For Playwright basics, see the article Playwright E2E testing for frontend developers, part 1 - setup and basic tests.

Sample TODO list

The sample has two areas, “Today” and “Tomorrow”, and both contain “Buy milk”. When a TODO item is deleted, a confirmation dialog opens, where the deletion is confirmed.

In this demo, the click itself succeeds, but with nth(0) it is not clear from the test code which TODO item is being targeted.

Get buttons by role and name

A role represents what an element does on the screen, such as a button, heading, or input field. The name is the name used by users and screen readers to identify that element, also known as its accessible name. For example, <button>Delete</button> can be treated as an element whose role is button and whose name is “Delete”.
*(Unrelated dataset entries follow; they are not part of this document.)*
-- pv_equiv track=rewrite | github.com/dachidahu/SC2AgentsZoo2 | agent_TLeagueFormal14/TImitate/timitate/sandbox/split_tr_val2.py | make_rep_name_player_id_dict
-- ===== SOURCE A (Python) =====
-- def make_rep_name_player_id_dict(items):
--   d = {}
--   for each in items:
--     rn, pid = each.split('-')
--     if rn in d:
--       d[rn].append(pid)
--     else:
--       d[rn] = [pid]
--   return d
-- ===== SOURCE B (Python) =====
-- def make_rep_name_player_id_dict(items):
--   pairs = []
--   for each in items:
--     rn, pid = each.split('-')
--     pairs.append((rn, pid))
--   keys = list(dict.fromkeys(rn for rn, _ in pairs))
--   return {k: [pid for rn, pid in pairs if rn == k] for k in keys}
-- ===== Notes on version B (the rewrite author's own statement) =====
-- stated objective: alternative
-- what changed: Replaces the single hash-accumulate pass (append to the entry or create it) by a two-phase strategy: first map items to (rn, pid) pairs, then dedupe the keys in first-occurrence order and build each group's pid list with one filtering scan per distinct key.
import Mathlib
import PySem

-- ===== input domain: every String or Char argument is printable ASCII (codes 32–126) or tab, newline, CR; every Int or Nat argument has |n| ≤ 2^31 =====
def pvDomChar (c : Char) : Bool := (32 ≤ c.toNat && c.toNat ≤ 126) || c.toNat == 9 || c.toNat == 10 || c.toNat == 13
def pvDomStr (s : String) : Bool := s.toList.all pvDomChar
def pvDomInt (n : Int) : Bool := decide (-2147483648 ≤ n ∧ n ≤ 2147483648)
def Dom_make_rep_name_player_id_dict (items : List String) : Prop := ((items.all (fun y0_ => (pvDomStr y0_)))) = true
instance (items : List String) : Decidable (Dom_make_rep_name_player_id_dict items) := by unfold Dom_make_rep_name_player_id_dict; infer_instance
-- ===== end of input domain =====

-- B groups the (rn, pid) pairs by deduped keys with one filtering scan per distinct key,
-- instead of A's hash-accumulate single pass; same return value, no speed claim.

-- shared step: rn, pid = each.split('-')  (both Pythons do exactly this unpacking)
def pvSplit2 (s : String) : String × String :=
  let parts := (PySem.Str.split? s "-").getD []
  (parts.getD 0 "", parts.getD 1 "")

-- ===== PORT A =====
def make_rep_name_player_id_dict (items : List String) : List (String × List String) :=
  (items.foldl (fun d each =>
      let p := pvSplit2 each
      if d.contains p.1 then d.modify p.1 [] (fun l => l ++ [p.2])
      else d.insert p.1 [p.2]) PySem.Dict.empty).items

-- ===== PORT B =====
def make_rep_name_player_id_dict_alt (items : List String) : List (String × List String) :=
  let pairs := items.map pvSplit2
  let keys := PySem.List.dedup (pairs.map (·.1))
  (keys.foldl (fun d k =>
      d.insert k ((pairs.filter (fun p => p.1 == k)).map (·.2))) PySem.Dict.empty).items

-- ===== PRECONDITION & SPEC =====
-- Pre_ excludes exactly the items whose split('-') has ≠ 2 parts, where Python A (and B) raise ValueError.
def Pre_make_rep_name_player_id_dict (items : List String) : Prop :=
  (items.all (fun s => ((PySem.Str.split? s "-").getD []).length == 2)) = true
instance (items : List String) : Decidable (Pre_make_rep_name_player_id_dict items) := by
  unfold Pre_make_rep_name_player_id_dict; infer_instance
def pvWitness_make_rep_name_player_id_dict : List String := ["a-1", "b-2", "a-3"]
def Spec_make_rep_name_player_id_dict (items : List String) (out : List (String × List String)) : Prop := out = make_rep_name_player_id_dict_alt items
instance (items : List String) (out : List (String × List String)) : Decidable (Spec_make_rep_name_player_id_dict items out) := by unfold Spec_make_rep_name_player_id_dict; infer_instance

-- ===== CLAIM (what is proved, stated in full; the proofs are below) =====
def Claim_equal_make_rep_name_player_id_dict : Prop := ∀ (items : List String), Dom_make_rep_name_player_id_dict items → Pre_make_rep_name_player_id_dict items → Spec_make_rep_name_player_id_dict items (make_rep_name_player_id_dict items)

-- ===== LEMMAS AND PROOFS =====

-- A's branch (append to the existing entry / create a fresh one) is one dict.modify step.
theorem pv_branch_eq_modify (d : PySem.Dict String (List String)) (p : String × String) :
    (if d.contains p.1 then d.modify p.1 [] (fun l => l ++ [p.2]) else d.insert p.1 [p.2])
      = d.modify p.1 [] (fun l => l ++ [p.2]) := by
  by_cases h : d.contains p.1
  · simp [h]
  · simp only [Bool.not_eq_true] at h
    simp [h, PySem.Dict.modify, PySem.Dict.insert, PySem.Dict.getD_of_not_contains _ _ h]

-- A's whole loop, as a fold of modify steps over the (rn, pid) pairs.
theorem pv_A_eq_modify_fold (items : List String) :
    make_rep_name_player_id_dict items
      = ((items.map pvSplit2).foldl
          (fun d p => d.modify p.1 [] (fun l => l ++ [p.2])) PySem.Dict.empty).items := by
  unfold make_rep_name_player_id_dict
  rw [List.foldl_map]
  have hfun : (fun (d : PySem.Dict String (List String)) (each : String) =>
        if d.contains (pvSplit2 each).1 then d.modify (pvSplit2 each).1 [] (fun l => l ++ [(pvSplit2 each).2])
        else d.insert (pvSplit2 each).1 [(pvSplit2 each).2])
      = fun d each => d.modify (pvSplit2 each).1 [] (fun l => l ++ [(pvSplit2 each).2]) := by
    funext d each; exact pv_branch_eq_modify d (pvSplit2 each)
  simp only [hfun]

theorem pv_spec_aux (items : List String) :
    make_rep_name_player_id_dict items = make_rep_name_player_id_dict_alt items := by
  rw [pv_A_eq_modify_fold]
  unfold make_rep_name_player_id_dict_alt
  set pairs := items.map pvSplit2 with hpairs
  set M := pairs.foldl (fun d p => d.modify p.1 [] (fun l => l ++ [p.2])) PySem.Dict.empty with hM
  have hkeys : M.keys = PySem.List.dedup (pairs.map (·.1)) := by
    rw [hM, PySem.Dict.keys_foldl_modify_key pairs (·.1) [] (fun _ p l => l ++ [p.2])]
    simp [PySem.Dict.keys_empty, PySem.Set.update_nil_left]
  have hnd : M.keys.Nodup := by
    rw [hkeys]; exact PySem.List.nodup_dedup _
  have hB : (((PySem.List.dedup (pairs.map (·.1))).foldl
        (fun d k => d.insert k ((pairs.filter (fun p => p.1 == k)).map (·.2)))
        PySem.Dict.empty)).items
      = (PySem.List.dedup (pairs.map (·.1))).map
          (fun k => (k, (pairs.filter (fun p => p.1 == k)).map (·.2))) := by
    have h1 : ∀ a ∈ PySem.List.dedup (pairs.map (·.1)),
        (PySem.Dict.empty : PySem.Dict String (List String)).contains (id a) = false := by
      intro a _; exact PySem.Dict.contains_empty a
    have h2 : ((PySem.List.dedup (pairs.map (·.1))).map id).Nodup := by
      simpa using PySem.List.nodup_dedup (pairs.map (·.1))
    have := PySem.Dict.items_foldl_insert_fresh (PySem.List.dedup (pairs.map (·.1))) id
      (fun k => (pairs.filter (fun p => p.1 == k)).map (·.2)) PySem.Dict.empty h1 h2
    simp only [id] at this
    simpa using this
  rw [hB, PySem.Dict.items_eq_map_keys M hnd [], hkeys]
  apply List.map_congr_left
  intro k _
  have := PySem.Dict.getD_foldl_modify_append pairs PySem.Dict.empty k
  rw [← hM] at this
  simp [PySem.Dict.getD_empty] at this
  simp [this]

-- ===== VERDICT (by name: the statement is the Claim_ definition above) =====
theorem make_rep_name_player_id_dict_spec : Claim_equal_make_rep_name_player_id_dict := by
  intro items _ _
  exact pv_spec_aux items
When operating a button in Playwright, use the getByRole() method to specify the role and pass the accessible name to name. If you search only by text with getByText(), text other than the button text, such as the following “Delete” text, can also become a candidate.

<p>Before selecting Delete, check the contents.</p>
<button type="button">Delete</button>

// Bad: also matches "Delete" in the note
await page.getByText('Delete').click();
// Good: limits the target to buttons. The name is the accessible name.
await page.getByRole('button', {name: 'Delete'}).click();

Comparison showing that getByText with nth(0) can point to the wrong target when a note is added, while getByRole can limit the target to buttons

Get input fields by label

The same approach applies not only to buttons but also to input fields.

Comparison showing that a span tag does not associate the label with the input field, while a label tag shows the relationship with an arrow

Even if something looks like a label, leaving it as a <span> tag does not associate it with the <input> tag. As a result, the test code tends to rely on class names or the data-testid attribute, which is often used as a test-only marker.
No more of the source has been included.